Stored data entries

= = = = =

-- pv_equiv track=rewrite | github.com/jorgefpont/csf003c | test_file.py | doubleDigits3
-- ===== SOURCE A (Python) =====
-- def doubleDigits3(num):
--    if num == 0:
--       return 1
--    elif num < 0:
--       return - doubleDigits3(-num)
--    else:
--       digit = num % 10
--       rest = num // 10
--       return digit + 10 * digit + 100 * doubleDigits3(rest)
-- ===== SOURCE B (Python) =====
-- def doubleDigits3(num):
--     neg = num < 0
--     n = -num if neg else num
--     acc = 0
--     power = 1
--     while n > 0:
--         acc += 11 * (n % 10) * power
--         power *= 100
--         n //= 10
--     res = acc + power
--     return -res if neg else res
-- ===== Notes on version B (the rewrite author's own statement) =====
-- stated objective: alternative
-- what changed: Replaces the sign-then-digit recursion with a single iterative while-loop that peels digits off with divmod, accumulating each doubled digit at its place value, and adds the final power for the leading-1 base case.
import Mathlib
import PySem

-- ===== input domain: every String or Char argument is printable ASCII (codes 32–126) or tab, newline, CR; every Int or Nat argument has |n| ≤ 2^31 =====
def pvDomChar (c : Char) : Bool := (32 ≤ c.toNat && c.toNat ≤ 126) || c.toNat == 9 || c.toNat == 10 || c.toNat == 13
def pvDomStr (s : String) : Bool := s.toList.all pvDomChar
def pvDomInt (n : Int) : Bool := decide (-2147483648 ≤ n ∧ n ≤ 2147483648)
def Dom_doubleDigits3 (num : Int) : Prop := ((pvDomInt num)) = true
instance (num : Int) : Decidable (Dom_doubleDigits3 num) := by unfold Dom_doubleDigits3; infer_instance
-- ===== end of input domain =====

-- B replaces the sign-then-digit recursion with one iterative digit-peeling loop over an accumulator (alternative decomposition, same cost).

-- termination helper cited by both ports
theorem pvFloordiv10_natAbs_lt (n : Int) (h : 0 < n) :
    (PySem.Int.floordiv n 10).natAbs < n.natAbs := by
  rw [PySem.Int.floordiv_eq_ediv_of_pos (by omega : (0:Int) < 10)]
  omega

-- ===== PORT A =====
def doubleDigits3 (num : Int) : Int :=
  if num = 0 then 1
  else if num < 0 then - doubleDigits3 (-num)
  else
    let digit := PySem.Int.mod num 10
    let rest := PySem.Int.floordiv num 10
    digit + 10 * digit + 100 * doubleDigits3 rest
termination_by (num.natAbs, if num < 0 then 1 else 0)
decreasing_by
  · simp only [Int.natAbs_neg]
    rw [if_neg (by omega : ¬ -num < 0), if_pos (by assumption : num < 0)]
    exact Prod.Lex.right _ (by omega)
  · exact Prod.Lex.left _ _ (pvFloordiv10_natAbs_lt num (by omega))

-- ===== PORT B =====
-- the while-loop of Source B as a tail recursion over the same state (n, acc, power)
def ddLoop (n acc power : Int) : Int :=
  if n > 0 then
    ddLoop (PySem.Int.floordiv n 10) (acc + 11 * (PySem.Int.mod n 10) * power) (power * 100)
  else acc + power
termination_by n.natAbs
decreasing_by exact pvFloordiv10_natAbs_lt n (by omega)

def doubleDigits3_alt (num : Int) : Int :=
  let neg := num < 0
  let n := if neg then -num else num
  let res := ddLoop n 0 1
  if neg then -res else res

-- ===== PRECONDITION & SPEC =====
def Spec_doubleDigits3 (num : Int) (out : Int) : Prop := out = doubleDigits3_alt num
instance (num : Int) (out : Int) : Decidable (Spec_doubleDigits3 num out) := by unfold Spec_doubleDigits3; infer_instance

-- ===== CLAIM (what is proved, stated in full; the proofs are below) =====
def Claim_equal_doubleDigits3 : Prop := ∀ (num : Int), Dom_doubleDigits3 num → Spec_doubleDigits3 num (doubleDigits3 num)

-- ===== LEMMAS AND PROOFS =====

theorem ddLoop_eq (k : Nat) : ∀ (n : Int), n.natAbs = k → 0 ≤ n →
    ∀ acc power : Int, ddLoop n acc power = acc + power * doubleDigits3 n := by
  induction k using Nat.strong_induction_on with
  | _ k ih =>
    intro n hk hn acc power
    by_cases h : 0 < n
    · have h0 : ¬ n = 0 := by omega
      have h1 : ¬ n < 0 := by omega
      have hrest : 0 ≤ PySem.Int.floordiv n 10 := by
        rw [PySem.Int.floordiv_eq_ediv_of_pos (by omega : (0:Int) < 10)]; omega
      rw [doubleDigits3, ddLoop]
      simp only [if_neg h0, if_neg h1, if_pos h]
      rw [ih _ (hk ▸ pvFloordiv10_natAbs_lt n h) _ rfl hrest]
      ring
    · have h0 : n = 0 := by omega
      subst h0
      rw [ddLoop, doubleDigits3]
      norm_num

-- ===== VERDICT (by name: the statement is the Claim_ definition above) =====
theorem doubleDigits3_spec : Claim_equal_doubleDigits3 := by
  intro num _
  unfold Spec_doubleDigits3
  by_cases h : num < 0
  · have halt : doubleDigits3_alt num = -(ddLoop (-num) 0 1) := by
      simp [doubleDigits3_alt, h]
    rw [halt, ddLoop_eq (-num).natAbs (-num) rfl (by omega)]
    rw [doubleDigits3]
    rw [if_neg (by omega : ¬ num = 0), if_pos h]
    ring
  · have halt : doubleDigits3_alt num = ddLoop num 0 1 := by
      simp [doubleDigits3_alt, h]
    rw [halt, ddLoop_eq num.natAbs num rfl (by omega)]
    ring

= = = = =

### PROBLEM DETAILS
Pull every line that holds the string "Prop" out of the records.

### RESULT
def Dom_doubleDigits3 (num : Int) : Prop := ((pvDomInt num)) = true
def Spec_doubleDigits3 (num : Int) (out : Int) : Prop := out = doubleDigits3_alt num
def Claim_equal_doubleDigits3 : Prop := ∀ (num : Int), Dom_doubleDigits3 num → Spec_doubleDigits3 num (doubleDigits3 num)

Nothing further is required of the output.